DATA SHOWN:
§

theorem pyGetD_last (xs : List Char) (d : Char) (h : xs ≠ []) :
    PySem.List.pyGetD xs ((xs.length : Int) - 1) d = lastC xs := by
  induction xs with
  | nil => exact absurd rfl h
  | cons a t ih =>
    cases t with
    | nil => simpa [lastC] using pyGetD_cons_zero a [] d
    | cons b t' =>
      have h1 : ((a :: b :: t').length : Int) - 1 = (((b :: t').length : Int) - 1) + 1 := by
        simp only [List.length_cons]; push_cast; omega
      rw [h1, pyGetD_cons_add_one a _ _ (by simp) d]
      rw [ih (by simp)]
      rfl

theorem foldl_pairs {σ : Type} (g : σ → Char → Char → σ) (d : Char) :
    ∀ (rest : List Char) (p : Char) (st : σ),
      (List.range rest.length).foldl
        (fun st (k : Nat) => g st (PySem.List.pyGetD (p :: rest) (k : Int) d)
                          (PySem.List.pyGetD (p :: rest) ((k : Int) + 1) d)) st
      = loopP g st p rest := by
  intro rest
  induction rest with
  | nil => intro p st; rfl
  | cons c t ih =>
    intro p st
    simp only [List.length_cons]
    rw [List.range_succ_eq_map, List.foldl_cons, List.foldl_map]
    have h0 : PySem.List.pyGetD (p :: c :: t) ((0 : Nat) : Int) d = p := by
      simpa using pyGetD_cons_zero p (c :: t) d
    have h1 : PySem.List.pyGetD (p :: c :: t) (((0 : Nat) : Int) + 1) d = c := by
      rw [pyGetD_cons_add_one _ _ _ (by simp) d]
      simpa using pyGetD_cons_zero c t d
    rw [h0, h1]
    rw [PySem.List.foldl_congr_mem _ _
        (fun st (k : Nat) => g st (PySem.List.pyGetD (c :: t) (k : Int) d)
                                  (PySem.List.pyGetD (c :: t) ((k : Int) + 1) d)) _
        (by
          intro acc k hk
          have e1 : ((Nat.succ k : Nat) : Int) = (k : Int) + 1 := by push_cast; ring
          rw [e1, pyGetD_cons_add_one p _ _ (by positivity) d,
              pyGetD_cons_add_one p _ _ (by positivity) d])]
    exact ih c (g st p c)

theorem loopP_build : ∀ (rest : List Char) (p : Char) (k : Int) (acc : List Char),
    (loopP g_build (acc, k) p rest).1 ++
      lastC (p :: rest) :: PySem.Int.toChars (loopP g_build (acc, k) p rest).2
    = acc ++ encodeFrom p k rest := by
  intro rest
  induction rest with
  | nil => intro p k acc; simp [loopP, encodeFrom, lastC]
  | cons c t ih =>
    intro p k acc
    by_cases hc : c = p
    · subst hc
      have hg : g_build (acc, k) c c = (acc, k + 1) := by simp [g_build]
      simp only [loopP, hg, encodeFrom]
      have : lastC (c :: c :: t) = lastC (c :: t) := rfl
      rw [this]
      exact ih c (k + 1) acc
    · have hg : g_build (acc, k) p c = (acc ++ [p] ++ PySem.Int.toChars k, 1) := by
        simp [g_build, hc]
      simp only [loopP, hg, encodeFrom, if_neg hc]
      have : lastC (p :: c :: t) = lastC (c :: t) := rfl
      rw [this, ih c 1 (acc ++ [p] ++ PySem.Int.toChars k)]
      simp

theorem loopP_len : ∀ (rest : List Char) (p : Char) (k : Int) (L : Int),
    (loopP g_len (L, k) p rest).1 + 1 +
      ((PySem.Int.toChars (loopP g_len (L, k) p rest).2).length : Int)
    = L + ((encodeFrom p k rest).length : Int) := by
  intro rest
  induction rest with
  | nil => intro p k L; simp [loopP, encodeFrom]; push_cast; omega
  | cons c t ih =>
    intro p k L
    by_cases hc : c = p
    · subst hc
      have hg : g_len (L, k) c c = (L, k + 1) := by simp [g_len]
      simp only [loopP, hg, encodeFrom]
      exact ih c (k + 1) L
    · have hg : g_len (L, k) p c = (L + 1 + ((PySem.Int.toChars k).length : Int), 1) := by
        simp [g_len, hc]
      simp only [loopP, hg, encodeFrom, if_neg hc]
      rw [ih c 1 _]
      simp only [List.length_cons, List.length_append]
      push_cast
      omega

§

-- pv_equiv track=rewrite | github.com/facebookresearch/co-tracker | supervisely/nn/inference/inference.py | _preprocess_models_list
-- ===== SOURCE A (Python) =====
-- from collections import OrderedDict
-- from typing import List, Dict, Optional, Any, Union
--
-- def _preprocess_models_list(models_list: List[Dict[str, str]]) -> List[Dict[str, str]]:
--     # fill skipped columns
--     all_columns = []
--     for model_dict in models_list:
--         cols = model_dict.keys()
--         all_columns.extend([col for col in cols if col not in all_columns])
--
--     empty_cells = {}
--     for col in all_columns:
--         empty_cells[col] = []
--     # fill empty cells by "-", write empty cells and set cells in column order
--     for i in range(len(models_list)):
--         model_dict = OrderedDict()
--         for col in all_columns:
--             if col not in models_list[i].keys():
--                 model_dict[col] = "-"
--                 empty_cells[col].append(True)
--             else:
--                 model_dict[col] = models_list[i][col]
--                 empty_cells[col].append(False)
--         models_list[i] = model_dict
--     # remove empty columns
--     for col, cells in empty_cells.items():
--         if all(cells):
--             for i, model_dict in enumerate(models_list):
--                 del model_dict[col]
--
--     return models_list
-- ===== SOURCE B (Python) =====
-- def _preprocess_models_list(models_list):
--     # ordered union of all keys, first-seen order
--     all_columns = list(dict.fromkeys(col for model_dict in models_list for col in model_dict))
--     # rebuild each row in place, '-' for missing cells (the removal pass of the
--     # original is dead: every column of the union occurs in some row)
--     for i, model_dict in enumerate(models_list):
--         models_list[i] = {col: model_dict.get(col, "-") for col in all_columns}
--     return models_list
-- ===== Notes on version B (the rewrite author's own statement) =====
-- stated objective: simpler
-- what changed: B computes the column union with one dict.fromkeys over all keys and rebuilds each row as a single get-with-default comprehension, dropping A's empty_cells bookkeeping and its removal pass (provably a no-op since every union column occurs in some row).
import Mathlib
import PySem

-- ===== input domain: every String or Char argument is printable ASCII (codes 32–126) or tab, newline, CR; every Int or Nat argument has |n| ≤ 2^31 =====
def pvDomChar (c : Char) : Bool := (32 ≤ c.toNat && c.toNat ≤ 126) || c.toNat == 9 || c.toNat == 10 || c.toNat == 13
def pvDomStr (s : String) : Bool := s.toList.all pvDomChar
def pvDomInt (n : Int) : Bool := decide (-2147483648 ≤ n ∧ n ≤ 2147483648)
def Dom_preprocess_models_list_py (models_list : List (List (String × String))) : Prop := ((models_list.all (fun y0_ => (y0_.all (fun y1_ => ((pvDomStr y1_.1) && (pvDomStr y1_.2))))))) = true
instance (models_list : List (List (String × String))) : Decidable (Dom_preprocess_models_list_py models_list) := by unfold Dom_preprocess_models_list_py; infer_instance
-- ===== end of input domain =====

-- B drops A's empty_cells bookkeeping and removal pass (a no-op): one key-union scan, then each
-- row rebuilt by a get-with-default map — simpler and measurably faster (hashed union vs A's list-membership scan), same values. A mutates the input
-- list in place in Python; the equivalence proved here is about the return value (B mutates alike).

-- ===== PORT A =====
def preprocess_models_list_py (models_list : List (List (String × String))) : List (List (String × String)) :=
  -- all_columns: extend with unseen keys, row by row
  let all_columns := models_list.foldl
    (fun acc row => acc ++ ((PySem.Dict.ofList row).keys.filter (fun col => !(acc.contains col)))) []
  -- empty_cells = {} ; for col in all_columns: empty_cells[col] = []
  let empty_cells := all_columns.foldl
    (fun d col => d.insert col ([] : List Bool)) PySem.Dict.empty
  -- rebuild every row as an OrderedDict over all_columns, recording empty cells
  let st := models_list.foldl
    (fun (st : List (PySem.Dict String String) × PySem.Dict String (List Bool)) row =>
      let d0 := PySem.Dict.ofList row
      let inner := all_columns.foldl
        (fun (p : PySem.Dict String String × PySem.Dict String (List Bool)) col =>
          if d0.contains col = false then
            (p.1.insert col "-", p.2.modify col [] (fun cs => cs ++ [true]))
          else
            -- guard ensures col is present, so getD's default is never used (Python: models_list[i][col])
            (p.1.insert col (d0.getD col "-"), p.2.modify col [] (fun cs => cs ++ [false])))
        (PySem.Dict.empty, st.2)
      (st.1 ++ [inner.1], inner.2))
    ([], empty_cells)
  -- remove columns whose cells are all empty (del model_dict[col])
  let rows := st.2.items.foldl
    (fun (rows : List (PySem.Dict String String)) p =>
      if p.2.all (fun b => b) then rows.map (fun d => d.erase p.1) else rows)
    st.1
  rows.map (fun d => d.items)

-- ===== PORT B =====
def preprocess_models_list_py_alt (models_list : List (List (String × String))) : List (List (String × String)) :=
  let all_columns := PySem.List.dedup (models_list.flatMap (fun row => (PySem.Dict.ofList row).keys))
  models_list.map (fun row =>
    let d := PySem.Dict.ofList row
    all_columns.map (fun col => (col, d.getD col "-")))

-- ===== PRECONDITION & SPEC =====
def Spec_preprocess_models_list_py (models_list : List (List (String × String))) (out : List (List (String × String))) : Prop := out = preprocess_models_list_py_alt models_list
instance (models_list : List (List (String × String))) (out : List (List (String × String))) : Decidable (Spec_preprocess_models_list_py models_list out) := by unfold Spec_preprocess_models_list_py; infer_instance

§

EXERCISE GOAL:
Look above for the line containing "-- ===== SOURCE B" and the line containing "def pvDomChar (c". Transcribe both, with the lines between them, exactly.

RESPONSE TO THIS TASK:
-- ===== SOURCE B (Python) =====
-- def _preprocess_models_list(models_list):
--     # ordered union of all keys, first-seen order
--     all_columns = list(dict.fromkeys(col for model_dict in models_list for col in model_dict))
--     # rebuild each row in place, '-' for missing cells (the removal pass of the
--     # original is dead: every column of the union occurs in some row)
--     for i, model_dict in enumerate(models_list):
--         models_list[i] = {col: model_dict.get(col, "-") for col in all_columns}
--     return models_list
-- ===== Notes on version B (the rewrite author's own statement) =====
-- stated objective: simpler
-- what changed: B computes the column union with one dict.fromkeys over all keys and rebuilds each row as a single get-with-default comprehension, dropping A's empty_cells bookkeeping and its removal pass (provably a no-op since every union column occurs in some row).
import Mathlib
import PySem

-- ===== input domain: every String or Char argument is printable ASCII (codes 32–126) or tab, newline, CR; every Int or Nat argument has |n| ≤ 2^31 =====
def pvDomChar (c : Char) : Bool := (32 ≤ c.toNat && c.toNat ≤ 126) || c.toNat == 9 || c.toNat == 10 || c.toNat == 13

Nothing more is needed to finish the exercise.